*** Opening of THE INPUT ***

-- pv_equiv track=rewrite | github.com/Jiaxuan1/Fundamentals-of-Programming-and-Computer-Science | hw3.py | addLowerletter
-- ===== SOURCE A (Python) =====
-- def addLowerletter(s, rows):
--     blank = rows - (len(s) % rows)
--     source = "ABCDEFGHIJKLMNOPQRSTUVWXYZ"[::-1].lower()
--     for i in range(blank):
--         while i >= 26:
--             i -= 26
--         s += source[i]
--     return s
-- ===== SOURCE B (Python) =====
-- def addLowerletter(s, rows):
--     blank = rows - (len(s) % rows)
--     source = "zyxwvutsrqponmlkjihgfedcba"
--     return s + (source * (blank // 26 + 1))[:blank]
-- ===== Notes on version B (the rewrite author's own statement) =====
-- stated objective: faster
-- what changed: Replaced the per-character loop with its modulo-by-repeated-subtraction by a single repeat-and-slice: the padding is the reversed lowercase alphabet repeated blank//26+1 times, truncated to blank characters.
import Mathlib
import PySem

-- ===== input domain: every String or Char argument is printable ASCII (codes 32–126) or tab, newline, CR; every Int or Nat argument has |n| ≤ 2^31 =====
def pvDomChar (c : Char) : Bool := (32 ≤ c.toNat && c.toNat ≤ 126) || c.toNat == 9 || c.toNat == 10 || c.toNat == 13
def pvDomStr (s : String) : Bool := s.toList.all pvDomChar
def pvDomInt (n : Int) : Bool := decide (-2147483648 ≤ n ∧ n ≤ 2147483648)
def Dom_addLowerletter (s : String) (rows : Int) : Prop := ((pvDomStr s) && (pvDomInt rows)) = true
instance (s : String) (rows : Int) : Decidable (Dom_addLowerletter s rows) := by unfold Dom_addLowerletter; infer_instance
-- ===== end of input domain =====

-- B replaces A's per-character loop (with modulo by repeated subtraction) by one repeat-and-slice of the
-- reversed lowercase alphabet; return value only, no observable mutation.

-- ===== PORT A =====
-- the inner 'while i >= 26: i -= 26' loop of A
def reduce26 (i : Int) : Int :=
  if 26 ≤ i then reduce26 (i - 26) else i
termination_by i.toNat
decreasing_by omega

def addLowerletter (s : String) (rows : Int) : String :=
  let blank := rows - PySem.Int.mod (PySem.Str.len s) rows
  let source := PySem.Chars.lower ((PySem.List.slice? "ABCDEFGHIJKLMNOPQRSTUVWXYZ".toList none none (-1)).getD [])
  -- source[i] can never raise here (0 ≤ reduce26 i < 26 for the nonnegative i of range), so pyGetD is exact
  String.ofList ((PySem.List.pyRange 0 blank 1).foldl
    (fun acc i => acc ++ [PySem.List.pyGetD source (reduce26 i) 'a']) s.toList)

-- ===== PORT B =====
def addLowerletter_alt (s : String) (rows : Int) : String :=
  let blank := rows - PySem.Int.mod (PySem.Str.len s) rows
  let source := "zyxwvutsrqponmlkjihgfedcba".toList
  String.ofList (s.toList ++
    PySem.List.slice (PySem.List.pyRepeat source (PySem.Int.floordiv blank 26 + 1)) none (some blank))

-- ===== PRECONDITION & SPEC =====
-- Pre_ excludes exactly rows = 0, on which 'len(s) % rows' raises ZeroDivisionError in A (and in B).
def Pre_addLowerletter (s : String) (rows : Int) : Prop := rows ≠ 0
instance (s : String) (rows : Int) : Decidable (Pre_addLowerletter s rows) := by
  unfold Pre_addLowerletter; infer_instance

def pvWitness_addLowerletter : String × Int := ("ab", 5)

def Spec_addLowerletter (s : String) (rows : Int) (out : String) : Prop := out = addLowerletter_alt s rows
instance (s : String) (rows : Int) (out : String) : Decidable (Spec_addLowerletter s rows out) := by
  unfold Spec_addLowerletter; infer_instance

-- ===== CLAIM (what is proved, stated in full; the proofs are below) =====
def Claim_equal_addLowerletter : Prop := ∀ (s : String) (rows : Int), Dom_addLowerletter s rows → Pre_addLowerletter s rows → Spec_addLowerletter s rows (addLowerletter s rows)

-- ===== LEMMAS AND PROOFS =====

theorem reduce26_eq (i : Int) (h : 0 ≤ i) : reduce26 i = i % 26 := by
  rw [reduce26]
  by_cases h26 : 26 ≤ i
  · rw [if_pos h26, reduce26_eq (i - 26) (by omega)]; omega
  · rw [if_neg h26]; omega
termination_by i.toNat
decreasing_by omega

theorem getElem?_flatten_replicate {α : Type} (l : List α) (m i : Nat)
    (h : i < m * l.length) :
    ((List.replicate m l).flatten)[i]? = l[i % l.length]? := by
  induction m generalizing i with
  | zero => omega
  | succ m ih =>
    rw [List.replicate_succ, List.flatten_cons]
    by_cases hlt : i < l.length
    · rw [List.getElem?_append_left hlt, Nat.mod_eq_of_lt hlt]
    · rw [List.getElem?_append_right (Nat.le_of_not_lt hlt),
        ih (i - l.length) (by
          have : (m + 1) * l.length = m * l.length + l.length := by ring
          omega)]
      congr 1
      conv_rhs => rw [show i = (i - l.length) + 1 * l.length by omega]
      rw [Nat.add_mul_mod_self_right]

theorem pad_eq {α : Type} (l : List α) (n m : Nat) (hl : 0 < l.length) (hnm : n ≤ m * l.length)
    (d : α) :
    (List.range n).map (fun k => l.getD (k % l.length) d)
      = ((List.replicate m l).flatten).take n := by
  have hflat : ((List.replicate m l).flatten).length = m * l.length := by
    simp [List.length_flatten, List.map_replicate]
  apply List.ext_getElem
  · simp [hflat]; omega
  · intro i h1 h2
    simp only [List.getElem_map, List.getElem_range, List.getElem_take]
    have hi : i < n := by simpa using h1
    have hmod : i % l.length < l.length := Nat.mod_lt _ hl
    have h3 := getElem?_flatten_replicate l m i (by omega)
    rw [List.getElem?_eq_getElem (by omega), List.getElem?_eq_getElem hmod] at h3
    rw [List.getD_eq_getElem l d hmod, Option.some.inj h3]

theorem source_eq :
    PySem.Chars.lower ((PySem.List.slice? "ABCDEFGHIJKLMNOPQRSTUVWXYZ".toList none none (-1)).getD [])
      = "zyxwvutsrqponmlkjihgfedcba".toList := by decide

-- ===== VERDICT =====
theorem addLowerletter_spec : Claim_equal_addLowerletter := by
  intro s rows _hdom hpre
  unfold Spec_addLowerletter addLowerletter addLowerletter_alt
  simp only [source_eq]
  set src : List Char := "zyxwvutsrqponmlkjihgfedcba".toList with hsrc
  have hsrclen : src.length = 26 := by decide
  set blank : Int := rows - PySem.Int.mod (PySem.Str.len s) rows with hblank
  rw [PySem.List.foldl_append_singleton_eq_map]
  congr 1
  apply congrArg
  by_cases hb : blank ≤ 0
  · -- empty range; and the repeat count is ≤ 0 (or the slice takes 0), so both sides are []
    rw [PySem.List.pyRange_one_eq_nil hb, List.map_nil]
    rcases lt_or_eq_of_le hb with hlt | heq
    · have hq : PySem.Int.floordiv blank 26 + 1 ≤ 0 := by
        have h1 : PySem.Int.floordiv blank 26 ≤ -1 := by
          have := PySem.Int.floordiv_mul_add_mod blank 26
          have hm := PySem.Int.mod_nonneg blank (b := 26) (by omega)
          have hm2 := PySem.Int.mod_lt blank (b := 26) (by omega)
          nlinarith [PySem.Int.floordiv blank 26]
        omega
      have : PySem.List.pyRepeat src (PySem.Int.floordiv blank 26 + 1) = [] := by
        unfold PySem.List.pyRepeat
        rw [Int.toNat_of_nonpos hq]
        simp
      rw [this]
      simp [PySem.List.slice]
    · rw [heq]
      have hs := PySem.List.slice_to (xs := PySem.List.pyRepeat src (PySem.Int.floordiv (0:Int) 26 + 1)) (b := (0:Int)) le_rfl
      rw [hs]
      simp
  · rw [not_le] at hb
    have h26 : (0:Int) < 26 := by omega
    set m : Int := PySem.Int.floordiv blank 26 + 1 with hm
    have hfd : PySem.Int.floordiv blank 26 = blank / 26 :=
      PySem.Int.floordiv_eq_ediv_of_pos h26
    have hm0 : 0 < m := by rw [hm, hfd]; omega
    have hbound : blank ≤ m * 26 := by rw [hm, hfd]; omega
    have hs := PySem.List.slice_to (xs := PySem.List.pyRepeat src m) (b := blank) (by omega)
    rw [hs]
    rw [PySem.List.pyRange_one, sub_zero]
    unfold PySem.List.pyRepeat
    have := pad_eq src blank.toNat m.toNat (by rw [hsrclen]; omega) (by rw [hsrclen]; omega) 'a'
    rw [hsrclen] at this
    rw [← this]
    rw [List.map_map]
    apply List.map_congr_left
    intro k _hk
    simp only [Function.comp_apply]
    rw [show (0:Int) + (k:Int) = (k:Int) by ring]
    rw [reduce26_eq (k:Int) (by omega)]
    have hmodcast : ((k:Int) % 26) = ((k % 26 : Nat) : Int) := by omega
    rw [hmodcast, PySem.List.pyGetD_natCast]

*** Close of THE INPUT ***
*** Opening of THE INPUT ***

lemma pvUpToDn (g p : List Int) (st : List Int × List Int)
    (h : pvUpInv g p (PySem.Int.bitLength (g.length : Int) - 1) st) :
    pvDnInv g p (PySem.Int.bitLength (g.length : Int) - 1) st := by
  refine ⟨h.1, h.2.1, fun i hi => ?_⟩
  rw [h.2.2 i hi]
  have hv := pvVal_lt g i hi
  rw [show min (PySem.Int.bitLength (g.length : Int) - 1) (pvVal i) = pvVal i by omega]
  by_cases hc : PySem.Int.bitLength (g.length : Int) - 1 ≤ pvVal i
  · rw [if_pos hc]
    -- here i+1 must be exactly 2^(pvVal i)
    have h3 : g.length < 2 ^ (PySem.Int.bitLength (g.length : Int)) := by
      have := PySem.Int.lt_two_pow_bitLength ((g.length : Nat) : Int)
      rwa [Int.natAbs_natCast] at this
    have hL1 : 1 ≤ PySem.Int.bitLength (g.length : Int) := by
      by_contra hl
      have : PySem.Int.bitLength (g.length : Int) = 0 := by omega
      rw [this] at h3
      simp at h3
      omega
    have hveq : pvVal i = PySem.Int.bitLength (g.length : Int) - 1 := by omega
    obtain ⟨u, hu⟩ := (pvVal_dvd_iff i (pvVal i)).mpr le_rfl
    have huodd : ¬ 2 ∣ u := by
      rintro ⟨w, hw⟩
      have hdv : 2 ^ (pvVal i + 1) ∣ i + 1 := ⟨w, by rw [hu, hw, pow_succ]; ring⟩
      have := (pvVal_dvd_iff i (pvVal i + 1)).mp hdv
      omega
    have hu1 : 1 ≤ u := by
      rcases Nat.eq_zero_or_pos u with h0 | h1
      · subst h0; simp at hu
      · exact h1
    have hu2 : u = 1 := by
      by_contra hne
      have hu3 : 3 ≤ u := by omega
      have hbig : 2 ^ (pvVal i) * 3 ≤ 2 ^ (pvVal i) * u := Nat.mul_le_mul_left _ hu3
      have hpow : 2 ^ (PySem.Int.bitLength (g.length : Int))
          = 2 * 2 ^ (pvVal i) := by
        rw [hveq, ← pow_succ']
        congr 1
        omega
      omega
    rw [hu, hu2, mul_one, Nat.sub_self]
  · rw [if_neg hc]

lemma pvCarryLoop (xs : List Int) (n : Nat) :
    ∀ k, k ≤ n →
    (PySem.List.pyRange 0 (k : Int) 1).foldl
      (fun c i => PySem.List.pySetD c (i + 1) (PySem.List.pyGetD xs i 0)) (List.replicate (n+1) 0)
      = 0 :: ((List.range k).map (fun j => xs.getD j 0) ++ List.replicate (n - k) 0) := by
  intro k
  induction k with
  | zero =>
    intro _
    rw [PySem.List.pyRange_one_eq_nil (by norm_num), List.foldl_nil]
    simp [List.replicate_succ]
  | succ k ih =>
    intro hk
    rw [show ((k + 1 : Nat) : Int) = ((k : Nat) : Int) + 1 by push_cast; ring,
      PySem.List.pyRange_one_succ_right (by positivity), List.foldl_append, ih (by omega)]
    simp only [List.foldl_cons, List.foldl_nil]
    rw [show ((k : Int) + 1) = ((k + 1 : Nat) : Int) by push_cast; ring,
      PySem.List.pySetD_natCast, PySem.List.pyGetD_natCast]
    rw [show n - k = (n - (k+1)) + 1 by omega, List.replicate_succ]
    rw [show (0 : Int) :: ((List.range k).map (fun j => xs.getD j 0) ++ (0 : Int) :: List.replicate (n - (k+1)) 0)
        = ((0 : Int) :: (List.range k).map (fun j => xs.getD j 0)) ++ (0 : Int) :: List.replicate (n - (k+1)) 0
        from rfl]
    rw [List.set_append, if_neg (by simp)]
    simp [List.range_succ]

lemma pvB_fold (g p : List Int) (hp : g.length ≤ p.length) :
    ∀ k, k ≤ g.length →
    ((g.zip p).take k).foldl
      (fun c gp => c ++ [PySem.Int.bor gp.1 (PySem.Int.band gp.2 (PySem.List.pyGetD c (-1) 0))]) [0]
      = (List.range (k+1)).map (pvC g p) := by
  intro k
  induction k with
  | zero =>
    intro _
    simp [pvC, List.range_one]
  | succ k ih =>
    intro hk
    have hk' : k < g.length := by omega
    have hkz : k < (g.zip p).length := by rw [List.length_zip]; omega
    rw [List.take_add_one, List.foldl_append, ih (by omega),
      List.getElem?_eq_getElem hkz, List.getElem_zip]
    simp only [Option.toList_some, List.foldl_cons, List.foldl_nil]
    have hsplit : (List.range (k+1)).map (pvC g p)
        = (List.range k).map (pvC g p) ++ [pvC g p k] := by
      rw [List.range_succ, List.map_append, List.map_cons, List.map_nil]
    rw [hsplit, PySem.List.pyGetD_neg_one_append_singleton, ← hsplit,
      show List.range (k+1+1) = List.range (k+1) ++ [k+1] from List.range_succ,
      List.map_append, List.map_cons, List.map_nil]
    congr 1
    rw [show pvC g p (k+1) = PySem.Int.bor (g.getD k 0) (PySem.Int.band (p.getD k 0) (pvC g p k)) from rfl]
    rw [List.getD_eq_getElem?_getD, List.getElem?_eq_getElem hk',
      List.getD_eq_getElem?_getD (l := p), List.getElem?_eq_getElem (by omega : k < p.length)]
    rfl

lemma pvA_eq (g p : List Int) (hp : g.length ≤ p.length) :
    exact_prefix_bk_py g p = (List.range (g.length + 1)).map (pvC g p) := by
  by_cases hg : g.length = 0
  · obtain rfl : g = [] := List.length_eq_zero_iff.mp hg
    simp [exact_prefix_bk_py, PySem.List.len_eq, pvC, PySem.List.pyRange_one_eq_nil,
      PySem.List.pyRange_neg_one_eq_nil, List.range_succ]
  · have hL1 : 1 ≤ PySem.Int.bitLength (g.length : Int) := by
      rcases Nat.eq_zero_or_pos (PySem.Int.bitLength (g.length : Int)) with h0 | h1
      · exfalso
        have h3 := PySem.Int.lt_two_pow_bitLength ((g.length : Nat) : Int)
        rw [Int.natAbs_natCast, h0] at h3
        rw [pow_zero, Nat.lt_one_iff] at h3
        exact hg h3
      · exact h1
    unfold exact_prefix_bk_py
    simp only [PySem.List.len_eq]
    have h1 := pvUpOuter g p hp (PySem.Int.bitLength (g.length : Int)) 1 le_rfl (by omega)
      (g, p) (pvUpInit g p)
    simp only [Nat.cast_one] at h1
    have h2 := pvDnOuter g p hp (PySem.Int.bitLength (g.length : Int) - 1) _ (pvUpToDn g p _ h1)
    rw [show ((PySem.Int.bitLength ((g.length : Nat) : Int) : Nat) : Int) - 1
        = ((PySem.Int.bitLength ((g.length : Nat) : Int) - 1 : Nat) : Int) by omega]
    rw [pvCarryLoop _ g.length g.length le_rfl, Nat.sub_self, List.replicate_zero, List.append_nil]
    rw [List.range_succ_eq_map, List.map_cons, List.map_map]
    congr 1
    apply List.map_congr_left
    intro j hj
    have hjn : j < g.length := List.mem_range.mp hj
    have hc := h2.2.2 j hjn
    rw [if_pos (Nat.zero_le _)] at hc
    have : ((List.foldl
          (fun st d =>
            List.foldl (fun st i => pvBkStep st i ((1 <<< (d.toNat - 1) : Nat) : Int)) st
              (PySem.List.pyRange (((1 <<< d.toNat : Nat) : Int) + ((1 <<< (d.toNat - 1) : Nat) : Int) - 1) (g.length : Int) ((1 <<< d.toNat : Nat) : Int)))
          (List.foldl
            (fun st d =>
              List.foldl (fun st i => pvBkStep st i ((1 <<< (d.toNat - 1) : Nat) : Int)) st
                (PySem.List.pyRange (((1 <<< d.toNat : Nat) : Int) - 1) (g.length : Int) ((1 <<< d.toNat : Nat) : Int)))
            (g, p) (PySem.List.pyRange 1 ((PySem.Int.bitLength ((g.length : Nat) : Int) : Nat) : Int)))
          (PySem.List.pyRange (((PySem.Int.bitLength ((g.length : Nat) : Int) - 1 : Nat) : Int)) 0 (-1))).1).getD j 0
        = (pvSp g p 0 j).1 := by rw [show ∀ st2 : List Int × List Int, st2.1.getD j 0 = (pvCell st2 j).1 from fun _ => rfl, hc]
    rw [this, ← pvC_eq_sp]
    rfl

*** Close of THE INPUT ***
*** Opening of THE INPUT ***

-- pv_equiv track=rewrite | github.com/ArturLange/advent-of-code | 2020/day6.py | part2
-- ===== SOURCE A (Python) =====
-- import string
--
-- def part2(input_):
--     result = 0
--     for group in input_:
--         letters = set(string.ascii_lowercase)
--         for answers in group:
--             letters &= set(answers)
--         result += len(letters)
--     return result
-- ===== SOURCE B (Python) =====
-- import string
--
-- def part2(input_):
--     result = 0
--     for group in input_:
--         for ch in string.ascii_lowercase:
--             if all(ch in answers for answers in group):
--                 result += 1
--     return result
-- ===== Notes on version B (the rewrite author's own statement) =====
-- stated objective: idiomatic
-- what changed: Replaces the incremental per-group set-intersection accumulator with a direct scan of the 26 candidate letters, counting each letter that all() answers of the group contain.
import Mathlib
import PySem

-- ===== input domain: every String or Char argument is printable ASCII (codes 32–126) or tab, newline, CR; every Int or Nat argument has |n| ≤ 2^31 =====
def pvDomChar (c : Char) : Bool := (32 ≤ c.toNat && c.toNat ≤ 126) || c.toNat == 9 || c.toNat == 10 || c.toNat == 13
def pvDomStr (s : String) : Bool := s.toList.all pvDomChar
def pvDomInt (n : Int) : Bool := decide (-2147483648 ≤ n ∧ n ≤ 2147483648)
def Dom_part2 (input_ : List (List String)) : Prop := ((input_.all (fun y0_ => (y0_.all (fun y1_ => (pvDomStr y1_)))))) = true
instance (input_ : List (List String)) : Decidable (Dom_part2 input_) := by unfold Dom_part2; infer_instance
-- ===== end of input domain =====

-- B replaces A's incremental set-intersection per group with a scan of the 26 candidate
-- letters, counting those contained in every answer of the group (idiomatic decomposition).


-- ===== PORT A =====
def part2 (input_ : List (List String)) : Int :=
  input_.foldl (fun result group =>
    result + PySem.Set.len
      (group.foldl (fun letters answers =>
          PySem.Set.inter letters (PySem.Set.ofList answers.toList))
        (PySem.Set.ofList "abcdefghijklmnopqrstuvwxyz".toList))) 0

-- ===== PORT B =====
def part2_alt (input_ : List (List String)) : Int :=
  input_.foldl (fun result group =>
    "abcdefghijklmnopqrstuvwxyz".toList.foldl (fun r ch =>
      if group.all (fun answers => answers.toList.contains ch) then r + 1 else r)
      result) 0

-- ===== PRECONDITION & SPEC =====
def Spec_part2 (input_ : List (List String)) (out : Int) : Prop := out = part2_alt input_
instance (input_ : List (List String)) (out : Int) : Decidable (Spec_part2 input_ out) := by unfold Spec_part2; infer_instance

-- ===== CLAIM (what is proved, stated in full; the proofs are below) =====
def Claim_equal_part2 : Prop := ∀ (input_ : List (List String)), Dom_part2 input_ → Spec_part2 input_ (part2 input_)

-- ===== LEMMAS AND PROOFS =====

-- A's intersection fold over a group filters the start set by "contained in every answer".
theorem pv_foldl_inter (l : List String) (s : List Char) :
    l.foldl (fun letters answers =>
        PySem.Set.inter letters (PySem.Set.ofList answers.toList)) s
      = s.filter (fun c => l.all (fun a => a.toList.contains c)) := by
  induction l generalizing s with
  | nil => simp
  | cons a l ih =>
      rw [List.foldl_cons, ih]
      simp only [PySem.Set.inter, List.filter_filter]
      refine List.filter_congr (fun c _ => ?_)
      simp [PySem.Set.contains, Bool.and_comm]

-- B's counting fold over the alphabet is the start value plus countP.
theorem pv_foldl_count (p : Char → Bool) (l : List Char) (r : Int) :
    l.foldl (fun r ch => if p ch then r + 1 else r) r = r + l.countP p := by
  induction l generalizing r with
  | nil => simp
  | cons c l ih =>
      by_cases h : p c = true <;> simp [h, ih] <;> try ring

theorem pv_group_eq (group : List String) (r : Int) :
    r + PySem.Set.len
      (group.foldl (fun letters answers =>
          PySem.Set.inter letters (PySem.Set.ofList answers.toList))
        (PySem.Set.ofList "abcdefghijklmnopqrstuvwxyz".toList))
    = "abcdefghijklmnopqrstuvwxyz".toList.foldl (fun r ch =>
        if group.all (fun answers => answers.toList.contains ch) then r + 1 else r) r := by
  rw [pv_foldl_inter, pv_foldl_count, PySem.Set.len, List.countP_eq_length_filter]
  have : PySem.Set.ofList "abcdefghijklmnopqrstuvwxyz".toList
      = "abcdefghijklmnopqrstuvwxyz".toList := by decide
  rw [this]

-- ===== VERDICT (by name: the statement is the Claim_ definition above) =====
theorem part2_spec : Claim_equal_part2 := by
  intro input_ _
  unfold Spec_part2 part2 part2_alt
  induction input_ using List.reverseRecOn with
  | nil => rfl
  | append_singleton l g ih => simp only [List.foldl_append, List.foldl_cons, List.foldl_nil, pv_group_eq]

*** Close of THE INPUT ***

__EXERCISE PROMPT__: Your answer must be a copy of every line in the data above that holds the string "return".

__SOLUTION TO THIS EXERCISE__:
--     return s
--     return s + (source * (blank // 26 + 1))[:blank]
-- reversed lowercase alphabet; return value only, no observable mutation.
--     return result
--     return result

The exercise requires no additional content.